True birth at Jan 1, 1990 is given age=0 for a real age of 11 months;
However: service at April 1, 1990 is real age=3 months
service at December 31, 1990 is real age=12 months
service at April 1, 1991 is real age=16 months
True birth at Dec 31, 1990 is given age=0 for a real age of zero/1 day.
However: service at December 31, 1990 is real age=1 day
service at April 1, 1991 is real age=3 months
To consider the extremes when nominal age is zero:
Born January 1, 1990: Service at March 31, 1991 = 15 months
Born March 31, 1991: Service at March 31, 1991 = 1 day.
Some people will consider the above discrepancy to be acceptable for statistical purposes. However, the SMALLEST discrepancy exists only for AGE=0; all other age groups have a 24-month range of disagreement between nominal age and real age (during a single fiscal year).
Example: For AGE =1:
Real birth at Jan 1, 1989;
service at March 31, 1991 = 27 months
service at April 1, 1990 = 15 months calculated at Dec 31, 1990 = 1 year
Real birth at Dec 31, 1989;
service at March 31, 1991 = 15 months
service at April 1, 1990 = 3 months calculated at Dec 31, 1990 = 1 year
Both cases have nominal age of 1 as of December 31, 1990. The actual span of age at date of service is from 3 to 27 months. This is quite useless for sensitive analysis of early childhood services and implies that comparison of narrow age groups is meaningless when using fixed dates to define ages.

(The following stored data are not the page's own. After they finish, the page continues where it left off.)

def pvAChain (types : List String) : String :=
  if ["bread_whole", "tomato_chopped", "lettuce_chopped", "meat_cooked"].all
      (fun x => types.contains x) then "plate_burger"
  else if types = ["bread_whole", "lettuce_chopped", "meat_cooked"] then "plate_bread_lettuce_meat"
  else if types = ["bread_whole", "tomato_chopped", "lettuce_chopped"] then "plate_bread_tomato_lettuce"
  else if types = ["bread_whole", "tomato_chopped", "meat_cooked"] then "plate_bread_tomato_meat"
  else if types = ["tomato_chopped", "lettuce_chopped", "meat_cooked"] then "plate_tomato_lettuce_meat"
  else if types = ["bread_whole", "tomato_chopped"] then "plate_bread_tomato"
  else if types = ["bread_whole", "lettuce_chopped"] then "plate_bread_lettuce"
  else if types = ["bread_whole", "meat_cooked"] then "plate_bread_meat"
  else if types = ["tomato_chopped", "lettuce_chopped"] then "plate_tomato_lettuce"
  else if types = ["tomato_chopped", "meat_cooked"] then "plate_tomato_meat"
  else if types = ["lettuce_chopped", "meat_cooked"] then "plate_lettuce_meat"
  else if types = ["bread_whole"] then "plate_bread"
  else if types = ["tomato_chopped"] then "plate_tomato"
  else if types = ["lettuce_chopped"] then "plate_lettuce"
  else if types = ["meat_cooked"] then "plate_meat"
  else "plate_clean"

def pvDts (ts : List String) : Prop :=
  ts.Nodup ∧ (∀ t ∈ ts, t ∈ pvK) ∧
  "tomato_chopped" ∈ ts ∧ ("lettuce_chopped" ∈ ts ∨ "meat_cooked" ∈ ts) ∧
  ¬("bread_whole" ∈ ts ∧ "lettuce_chopped" ∈ ts ∧ "meat_cooked" ∈ ts)

lemma pv_A_eq (contents : List (List (String × String))) :
    combine_plate_contents contents
      = pvAChain (PySem.List.sorted (contents.map pvTypeOf) (fun x => x) false) := rfl

lemma pv_B_eq (contents : List (List (String × String))) :
    combine_plate_contents_alt contents = pvBBody (contents.map pvTypeOf) := rfl

lemma pv_D_iff (contents : List (List (String × String))) :
    D_combine_plate_contents contents ↔ pvDts (contents.map pvTypeOf) := Iff.rfl

lemma pv_foldl_add_sublist {a : Type} [BEq a] (xs acc : List a) :
    (List.foldl PySem.Set.add acc xs).Sublist (acc ++ xs) := by
  induction xs generalizing acc with
  | nil => simp
  | cons x xs ih =>
    apply (ih (PySem.Set.add acc x)).trans
    by_cases hc : PySem.Set.contains acc x = true
    · simp only [PySem.Set.add, hc, if_true]
      exact List.Sublist.append_left (xs.sublist_cons_self x) acc
    · simp only [PySem.Set.add, hc]
      simp

lemma pv_nodup_of_ofList_length {a : Type} [BEq a] [LawfulBEq a] (xs : List a)
    (h : (PySem.Set.ofList xs).length = xs.length) : xs.Nodup := by
  have hs : (PySem.Set.ofList xs).Sublist xs := by
    simpa [PySem.Set.ofList, PySem.Set.empty] using pv_foldl_add_sublist xs []
  have he : PySem.Set.ofList xs = xs := hs.eq_of_length h
  simpa [he] using PySem.Set.nodup_ofList xs

lemma pv_not_lit (ts L : List String) (hLne : L ≠ []) (hLnd : L.Nodup)
    (hLk : ∀ x ∈ L, x ∈ pvK)
    (hbad : ts = [] ∨ ¬ts.Nodup ∨ ∃ t ∈ ts, t ∉ pvK) :
    PySem.List.sorted ts (fun x => x) false ≠ L := by
  intro h
  have hp : ts.Perm L := (h ▸ PySem.List.sorted_perm ts (fun x => x) false).symm
  rcases hbad with h1 | h1 | ⟨t, ht, htk⟩
  · subst h1; exact hLne hp.symm.eq_nil
  · exact h1 (hp.nodup_iff.mpr hLnd)
  · exact htk (hLk t (hp.mem_iff.mp ht))

lemma pv_perm_filter (ts : List String) (hnd : ts.Nodup) (hk : ∀ t ∈ ts, t ∈ pvK) :
    ts.Perm (pvK.filter (fun x => decide (x ∈ ts))) := by
  refine (List.perm_ext_iff_of_nodup hnd (List.Nodup.filter _ (by decide))).mpr ?_
  intro a
  simp only [List.mem_filter, decide_eq_true_eq]
  exact ⟨fun ha => ⟨hk a ha, ha⟩, fun h => h.2⟩

lemma pv_bad_A (ts : List String)
    (hall : ¬("bread_whole" ∈ ts ∧ "tomato_chopped" ∈ ts ∧ "lettuce_chopped" ∈ ts ∧ "meat_cooked" ∈ ts))
    (hbad : ts = [] ∨ ¬ts.Nodup ∨ ∃ t ∈ ts, t ∉ pvK) :
    pvAChain (PySem.List.sorted ts (fun x => x) false) = "plate_clean" := by
  have key : ∀ L : List String, L ≠ [] → L.Nodup → (∀ x ∈ L, x ∈ pvK) →
      PySem.List.sorted ts (fun x => x) false ≠ L := fun L h1 h2 h3 => pv_not_lit ts L h1 h2 h3 hbad
  have hg0 : (["bread_whole", "tomato_chopped", "lettuce_chopped", "meat_cooked"].all
      (fun x => (PySem.List.sorted ts (fun x => x) false).contains x)) = false := by
    rw [Bool.eq_false_iff]
    intro hc
    simp only [List.all_cons, List.all_nil, Bool.and_true, Bool.and_eq_true,
      List.contains_iff_mem, PySem.List.mem_sorted] at hc
    exact hall ⟨hc.1, hc.2.1, hc.2.2.1, hc.2.2.2⟩
  unfold pvAChain
  rw [if_neg (by rw [hg0]; simp),
    if_neg (key ["bread_whole", "lettuce_chopped", "meat_cooked"] (by decide) (by decide) (by decide)),
    if_neg (key ["bread_whole", "tomato_chopped", "lettuce_chopped"] (by decide) (by decide) (by decide)),
    if_neg (key ["bread_whole", "tomato_chopped", "meat_cooked"] (by decide) (by decide) (by decide)),
    if_neg (key ["tomato_chopped", "lettuce_chopped", "meat_cooked"] (by decide) (by decide) (by decide)),
    if_neg (key ["bread_whole", "tomato_chopped"] (by decide) (by decide) (by decide)),
    if_neg (key ["bread_whole", "lettuce_chopped"] (by decide) (by decide) (by decide)),
    if_neg (key ["bread_whole", "meat_cooked"] (by decide) (by decide) (by decide)),
    if_neg (key ["tomato_chopped", "lettuce_chopped"] (by decide) (by decide) (by decide)),
    if_neg (key ["tomato_chopped", "meat_cooked"] (by decide) (by decide) (by decide)),
    if_neg (key ["lettuce_chopped", "meat_cooked"] (by decide) (by decide) (by decide)),
    if_neg (key ["bread_whole"] (by decide) (by decide) (by decide)),
    if_neg (key ["tomato_chopped"] (by decide) (by decide) (by decide)),
    if_neg (key ["lettuce_chopped"] (by decide) (by decide) (by decide)),
    if_neg (key ["meat_cooked"] (by decide) (by decide) (by decide))]

lemma pv_bad_B (ts : List String)
    (hall : ¬("bread_whole" ∈ ts ∧ "tomato_chopped" ∈ ts ∧ "lettuce_chopped" ∈ ts ∧ "meat_cooked" ∈ ts))
    (hbad : ts = [] ∨ ¬ts.Nodup ∨ ∃ t ∈ ts, t ∉ pvK) :
    pvBBody ts = "plate_clean" := by
  have hg1 : (pvCANON.all fun p => PySem.Set.contains (PySem.Set.ofList ts) p.1) = false := by
    simp only [pvCANON, List.all_cons, List.all_nil, Bool.and_true, PySem.Set.contains,
      List.contains_iff_mem]
    by_contra hc
    rw [Bool.not_eq_false, Bool.and_eq_true, Bool.and_eq_true, Bool.and_eq_true] at hc
    exact hall ⟨(PySem.Set.mem_ofList ts _).mp (by simpa using hc.1),
      (PySem.Set.mem_ofList ts _).mp (by simpa using hc.2.1),
      (PySem.Set.mem_ofList ts _).mp (by simpa using hc.2.2.1),
      (PySem.Set.mem_ofList ts _).mp (by simpa using hc.2.2.2)⟩
  have hg2 : ts = [] ∨ ((ts.length : Int) ≠ PySem.Set.len (PySem.Set.ofList ts)
      ∨ (PySem.Set.ofList ts).any (fun t => !((pvCANON.map Prod.fst).contains t)) = true) := by
    rcases hbad with h1 | h1 | ⟨t, ht, htk⟩
    · exact Or.inl h1
    · refine Or.inr (Or.inl ?_)
      intro hlen
      exact h1 (pv_nodup_of_ofList_length ts (by simpa [PySem.Set.len] using hlen.symm))
    · refine Or.inr (Or.inr ?_)
      rw [List.any_eq_true]
      refine ⟨t, (PySem.Set.mem_ofList ts t).mpr ht, ?_⟩
      rw [Bool.not_eq_eq_eq_not, Bool.not_true, Bool.eq_false_iff]
      intro hc
      exact htk (by simpa [pvCANON, pvK] using List.contains_iff_mem.mp hc)
  simp only [pvBBody]
  rw [if_neg (by rw [hg1]; simp)]
  rw [if_pos (by simpa using hg2)]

The problem persists through all age groups until we encounter the extreme elderly. These age groups are not only subject to the same 24 month discrepancy between nominal age and age at date of service, but the two-digit birth year has caused some specific birth years to be attributed to the newborn/young groups.

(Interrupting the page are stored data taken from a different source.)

-- ===== PORT B =====
-- the inner 'for i, f in enumerate(rest): (p * rest[i], rest[i+1:])' loop (exact)
def sttExpand (p : Int) : List Int → List (Int × List Int)
  | [] => []
  | f :: rest => (p * f, rest) :: sttExpand p rest

-- one iteration of B's for-loop body: build nxt pruned of duplicate pairs
-- (the seen-set first-occurrence filter is PySem.List.dedup), add its products
def sttStep (st : PySem.Set Int × List (Int × List Int)) : PySem.Set Int × List (Int × List Int) :=
  let nxt := PySem.List.dedup (st.2.flatMap (fun pr => sttExpand pr.1 pr.2))
  (PySem.Set.update st.1 (nxt.map Prod.fst), nxt)

def supported_threads_per_transform_alt (factorization : List Int) : List Int :=
  ((List.range factorization.length).foldl (fun st _ => sttStep st)
    (PySem.Set.empty, [(1, factorization)])).1

-- ===== PRECONDITION & SPEC =====
def Spec_supported_threads_per_transform (factorization : List Int) (out : List Int) : Prop := out = supported_threads_per_transform_alt factorization
instance (factorization : List Int) (out : List Int) : Decidable (Spec_supported_threads_per_transform factorization out) := by unfold Spec_supported_threads_per_transform; infer_instance

-- ===== CLAIM (what is proved, stated in full; the proofs are below) =====
def Claim_equal_supported_threads_per_transform : Prop := ∀ (factorization : List Int), Dom_supported_threads_per_transform factorization → Spec_supported_threads_per_transform factorization (supported_threads_per_transform factorization)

While 370 cases added to 17,000 newborns is not usually going to influence the statistics very much, the absence of 370 from the small 100-year-old group is more pronounced.

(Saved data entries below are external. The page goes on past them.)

-- pv_equiv track=rewrite | github.com/CodeMyMusic/Ateliers2023 | python/Atelier_3/Ex1.py | full_name_without_functions
-- ===== SOURCE A (Python) =====
-- def full_name_without_functions(str_arg: str) -> str:
--     """Renvoie le nom prénom formaté
--
--     Args:
--         str_arg (str): nom prenom
--
--     Returns:
--         str: nom prenom formaté
--     """
--     # Tant qu'on ne trouve pas le nom
--     nomTrouve = False
--     # pour que la première du prénom soit
--     # convertie en majuscule
--     premiereLettrePrenom = True
--
--     # résultat final
--     full_name = ''
--
--     # on parcoure le nom prénom non formaté
--     for char in str_arg:
--         # s'il y a un espace
--         if char == ' ':
--             full_name += ' '
--             # le nom est trouvé
--             nomTrouve = True
--         else:
--             # si le nom n'est pas trouvé
--             if not nomTrouve:
--                 # on convertir en majuscule
--                 full_name += to_majuscule(char)
--             else:
--                 # s'éxécute une seule fois pour mettre la
--                 # première lettre en majuscule
--                 if premiereLettrePrenom:
--                     full_name += to_majuscule(char)
--                     premiereLettrePrenom = False
--                 else:
--                     # si c'est une minuscule
--                     if 97 <= ord(char) <= 122:
--                         # on ajoute juste
--                         full_name += char
--                     else:
--                         # on convertit en minuscule et on ajoute
--                         full_name += chr(ord(char) + 32)
--
--     return full_name
--
-- def to_majuscule(c : chr)-> chr:
--     # on vérifie si ce n'est pas une majuscule
--     if ord(c) < 65 or ord(c) > 90:
--         # on convertit en majuscule
--         c = chr(ord(c) - 32)
--     return c
-- ===== SOURCE B (Python) =====
-- def to_majuscule(c):
--     # same ASCII arithmetic as the original helper
--     if ord(c) < 65 or ord(c) > 90:
--         c = chr(ord(c) - 32)
--     return c
--
--
-- def full_name_without_functions(str_arg: str) -> str:
--     # split at the first space, uppercase the surname wholesale, then
--     # capitalize the first non-space char of the remainder with an armed flag
--     head, sep, rest = str_arg.partition(' ')
--     surname = ''.join(to_majuscule(c) for c in head)
--     if not sep:
--         return surname
--     out = []
--     armed = True
--     for c in rest:
--         if c == ' ':
--             out.append(' ')
--         elif armed:
--             out.append(to_majuscule(c))
--             armed = False
--         else:
--             out.append(c if 97 <= ord(c) <= 122 else chr(ord(c) + 32))
--     return surname + ' ' + ''.join(out)
-- ===== Notes on version B (the rewrite author's own statement) =====
-- stated objective: alternative
-- what changed: B replaces A's single state-machine loop with two booleans by a split at the first space (str.partition): the surname is mapped through to_majuscule wholesale, and only the remainder is walked with one armed flag for the firstname initial.
import Mathlib
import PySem

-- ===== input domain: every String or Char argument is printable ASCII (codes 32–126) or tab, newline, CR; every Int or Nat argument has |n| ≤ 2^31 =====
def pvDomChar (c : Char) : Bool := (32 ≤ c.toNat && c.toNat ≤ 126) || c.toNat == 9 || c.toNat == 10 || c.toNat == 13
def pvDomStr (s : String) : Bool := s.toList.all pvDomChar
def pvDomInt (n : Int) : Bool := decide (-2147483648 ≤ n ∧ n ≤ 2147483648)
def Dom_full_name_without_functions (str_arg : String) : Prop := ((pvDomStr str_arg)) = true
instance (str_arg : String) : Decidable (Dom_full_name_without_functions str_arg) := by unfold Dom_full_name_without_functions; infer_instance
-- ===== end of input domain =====

-- B splits at the first space instead of running A's two-flag state machine; same exact output (objective: alternative).

-- ===== PORT A =====
-- helper to_majuscule: exact on Pre_ (ord c ≥ 32 wherever it is applied); Nat subtraction, Char.ofNat stay in range there
def pyToMaj (c : Char) : Char :=
  if c.toNat < 65 ∨ c.toNat > 90 then Char.ofNat (c.toNat - 32) else c

def stepA (st : Bool × Bool × List Char) (c : Char) : Bool × Bool × List Char :=
  match st with
  | (nomTrouve, prem, fn) =>
    if c = ' ' then (true, prem, fn ++ [' '])
    else if nomTrouve = false then (nomTrouve, prem, fn ++ [pyToMaj c])
    else if prem then (nomTrouve, false, fn ++ [pyToMaj c])
    else if 97 ≤ c.toNat ∧ c.toNat ≤ 122 then (nomTrouve, prem, fn ++ [c])
    else (nomTrouve, prem, fn ++ [Char.ofNat (c.toNat + 32)])

def full_name_without_functions (str_arg : String) : String :=
  String.mk (str_arg.toList.foldl stepA (false, true, [])).2.2

-- ===== PORT B =====
def stepB (st : Bool × List Char) (c : Char) : Bool × List Char :=
  match st with
  | (armed, out) =>
    if c = ' ' then (armed, out ++ [' '])
    else if armed then (false, out ++ [pyToMaj c])
    else if 97 ≤ c.toNat ∧ c.toNat ≤ 122 then (armed, out ++ [c])
    else (armed, out ++ [Char.ofNat (c.toNat + 32)])

def full_name_without_functions_alt (str_arg : String) : String :=
  let l := str_arg.toList
  -- str.partition(' ')
  let head := l.takeWhile (· ≠ ' ')
  let rest := l.dropWhile (· ≠ ' ')
  let surname := head.map pyToMaj
  match rest with
  | [] => String.mk surname
  | _ :: rest' =>
      String.mk (surname ++ [' '] ++ (rest'.foldl stepB (true, [])).2)

-- ===== PRECONDITION & SPEC =====
-- Pre_ excludes exactly the inputs on which Python A raises ValueError: a control character (code < 32,
-- i.e. tab/newline/CR inside Dom) in the surname part or as the first non-space character after the first
-- space, where to_majuscule computes chr(ord(c)-32) with a negative argument. B raises there too.
def Pre_full_name_without_functions (str_arg : String) : Prop :=
  ((str_arg.toList.takeWhile (· ≠ ' ')).all (fun c => 32 ≤ c.toNat) &&
   ((((str_arg.toList.dropWhile (· ≠ ' ')).drop 1).dropWhile (· = ' ')).take 1).all (fun c => 32 ≤ c.toNat)) = true
instance (str_arg : String) : Decidable (Pre_full_name_without_functions str_arg) := by
  unfold Pre_full_name_without_functions; infer_instance
def pvWitness_full_name_without_functions : String := "do je"

def Spec_full_name_without_functions (str_arg : String) (out : String) : Prop := out = full_name_without_functions_alt str_arg
instance (str_arg : String) (out : String) : Decidable (Spec_full_name_without_functions str_arg out) := by unfold Spec_full_name_without_functions; infer_instance

-- ===== CLAIM (what is proved, stated in full; the proofs are below) =====
def Claim_equal_full_name_without_functions : Prop := ∀ (str_arg : String), Dom_full_name_without_functions str_arg → Pre_full_name_without_functions str_arg → Spec_full_name_without_functions str_arg (full_name_without_functions str_arg)

-- ===== LEMMAS AND PROOFS =====

-- the per-char rule after the firstname initial has been emitted
def pvLower (c : Char) : Char :=
  if c = ' ' then ' '
  else if 97 ≤ c.toNat ∧ c.toNat ≤ 122 then c
  else Char.ofNat (c.toNat + 32)

-- output of the armed phase (after the first space)
def pvArmedOut : List Char → List Char
  | [] => []
  | c :: r => if c = ' ' then ' ' :: pvArmedOut r else pyToMaj c :: r.map pvLower

-- output of the whole function
def pvOut : List Char → List Char
  | [] => []
  | c :: r => if c = ' ' then ' ' :: pvArmedOut r else pyToMaj c :: pvOut r

theorem stepA_phase3 (r : List Char) (acc : List Char) :
    r.foldl stepA (true, false, acc) = (true, false, acc ++ r.map pvLower) := by
  induction r generalizing acc with
  | nil => simp
  | cons c r ih =>
    by_cases hc : c = ' '
    · simp [List.foldl_cons, stepA, hc, ih, pvLower]
    · by_cases hl : 97 ≤ c.toNat ∧ c.toNat ≤ 122
      · simp [List.foldl_cons, stepA, hc, hl, ih, pvLower]
      · simp [List.foldl_cons, stepA, hc, hl, ih, pvLower]

theorem stepA_armed (r : List Char) (acc : List Char) :
    (r.foldl stepA (true, true, acc)).2.2 = acc ++ pvArmedOut r := by
  induction r generalizing acc with
  | nil => simp [pvArmedOut]
  | cons c r ih =>
    by_cases hc : c = ' '
    · simp [List.foldl_cons, stepA, hc, ih, pvArmedOut]
    · simp [List.foldl_cons, stepA, hc, stepA_phase3, pvArmedOut]

theorem stepA_out (l : List Char) (acc : List Char) :
    (l.foldl stepA (false, true, acc)).2.2 = acc ++ pvOut l := by
  induction l generalizing acc with
  | nil => simp [pvOut]
  | cons c r ih =>
    by_cases hc : c = ' '
    · simp [List.foldl_cons, stepA, hc, stepA_armed, pvOut]
    · simp [List.foldl_cons, stepA, hc, ih, pvOut]

theorem stepB_disarmed (r : List Char) (out : List Char) :
    r.foldl stepB (false, out) = (false, out ++ r.map pvLower) := by
  induction r generalizing out with
  | nil => simp
  | cons c r ih =>
    by_cases hc : c = ' '
    · simp [List.foldl_cons, stepB, hc, ih, pvLower]
    · by_cases hl : 97 ≤ c.toNat ∧ c.toNat ≤ 122
      · simp [List.foldl_cons, stepB, hc, hl, ih, pvLower]
      · simp [List.foldl_cons, stepB, hc, hl, ih, pvLower]

theorem stepB_armed (r : List Char) (out : List Char) :
    (r.foldl stepB (true, out)).2 = out ++ pvArmedOut r := by
  induction r generalizing out with
  | nil => simp [pvArmedOut]
  | cons c r ih =>
    by_cases hc : c = ' '
    · simp [List.foldl_cons, stepB, hc, ih, pvArmedOut]
    · simp [List.foldl_cons, stepB, hc, stepB_disarmed, pvArmedOut]

theorem pvOut_split (l : List Char) :
    pvOut l = (l.takeWhile (· ≠ ' ')).map pyToMaj ++
      (match l.dropWhile (· ≠ ' ') with
       | [] => []
       | _ :: r' => ' ' :: pvArmedOut r') := by
  induction l with
  | nil => simp [pvOut]
  | cons c r ih =>
    by_cases hc : c = ' '
    · simp [pvOut, hc, List.takeWhile, List.dropWhile]
    · simpa [pvOut, hc, List.takeWhile, List.dropWhile] using ih

theorem alt_eq_pvOut (str_arg : String) :
    full_name_without_functions_alt str_arg = String.mk (pvOut str_arg.toList) := by
  unfold full_name_without_functions_alt
  rw [pvOut_split]
  cases h : str_arg.toList.dropWhile (· ≠ ' ') with
  | nil => simp only [ne_eq, decide_not] at h ⊢; rw [h]; simp
  | cons x r' =>
      simp only [ne_eq, decide_not] at h ⊢
      rw [h]; simp
      simp [stepB_armed]

-- ===== VERDICT (by name: the statement is the Claim_ definition above) =====
theorem full_name_without_functions_spec : Claim_equal_full_name_without_functions := by
  intro str_arg _ _
  unfold Spec_full_name_without_functions full_name_without_functions
  rw [alt_eq_pvOut, stepA_out]
  simp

Related problems based on the AGE calculation include the selection of age-specific cohorts (may include/exclude persons of differing ages), introduction of additional years of analysis (Fixed AGE discrepancies become decidedly more pronounced as more years of claims are added to the study), and the ongoing problems of trying to replicate MHSIP/Manitoba Health statistics.
There is no easy solution in medical claims. Having only birth year (before 1998) means that the typical calculation of AGE is relative to Dec 31 of the given birth year and the same deviation between real age and nominal age continues to develop. Since 1999 the claims use full CCYYMMDD format for birthdate.
Claims can have
LFBIRTH (CCYYMMDD) [date of birth - registry solution]
added from the Registration files along with
LFPHIN [personal health ID - since June 1993]
. The full date should improve the accuracy of nominal and/or real age somewhat.
Hospital claims data already contain the CCYYMM of birth (since 1987). If the current limitations on AGE/BIRTHYEAR are causing problems, you can obtain LFBIRTH from the Registration datasets using simple SAS_MERGEBY "PHIN" (various variable names exist).
There is little reason to actually calculate AGE and store it on the master files since there are as many different interpretations of the appropriate AGE rules as there are research studies. LFBIRTH will be more efficient.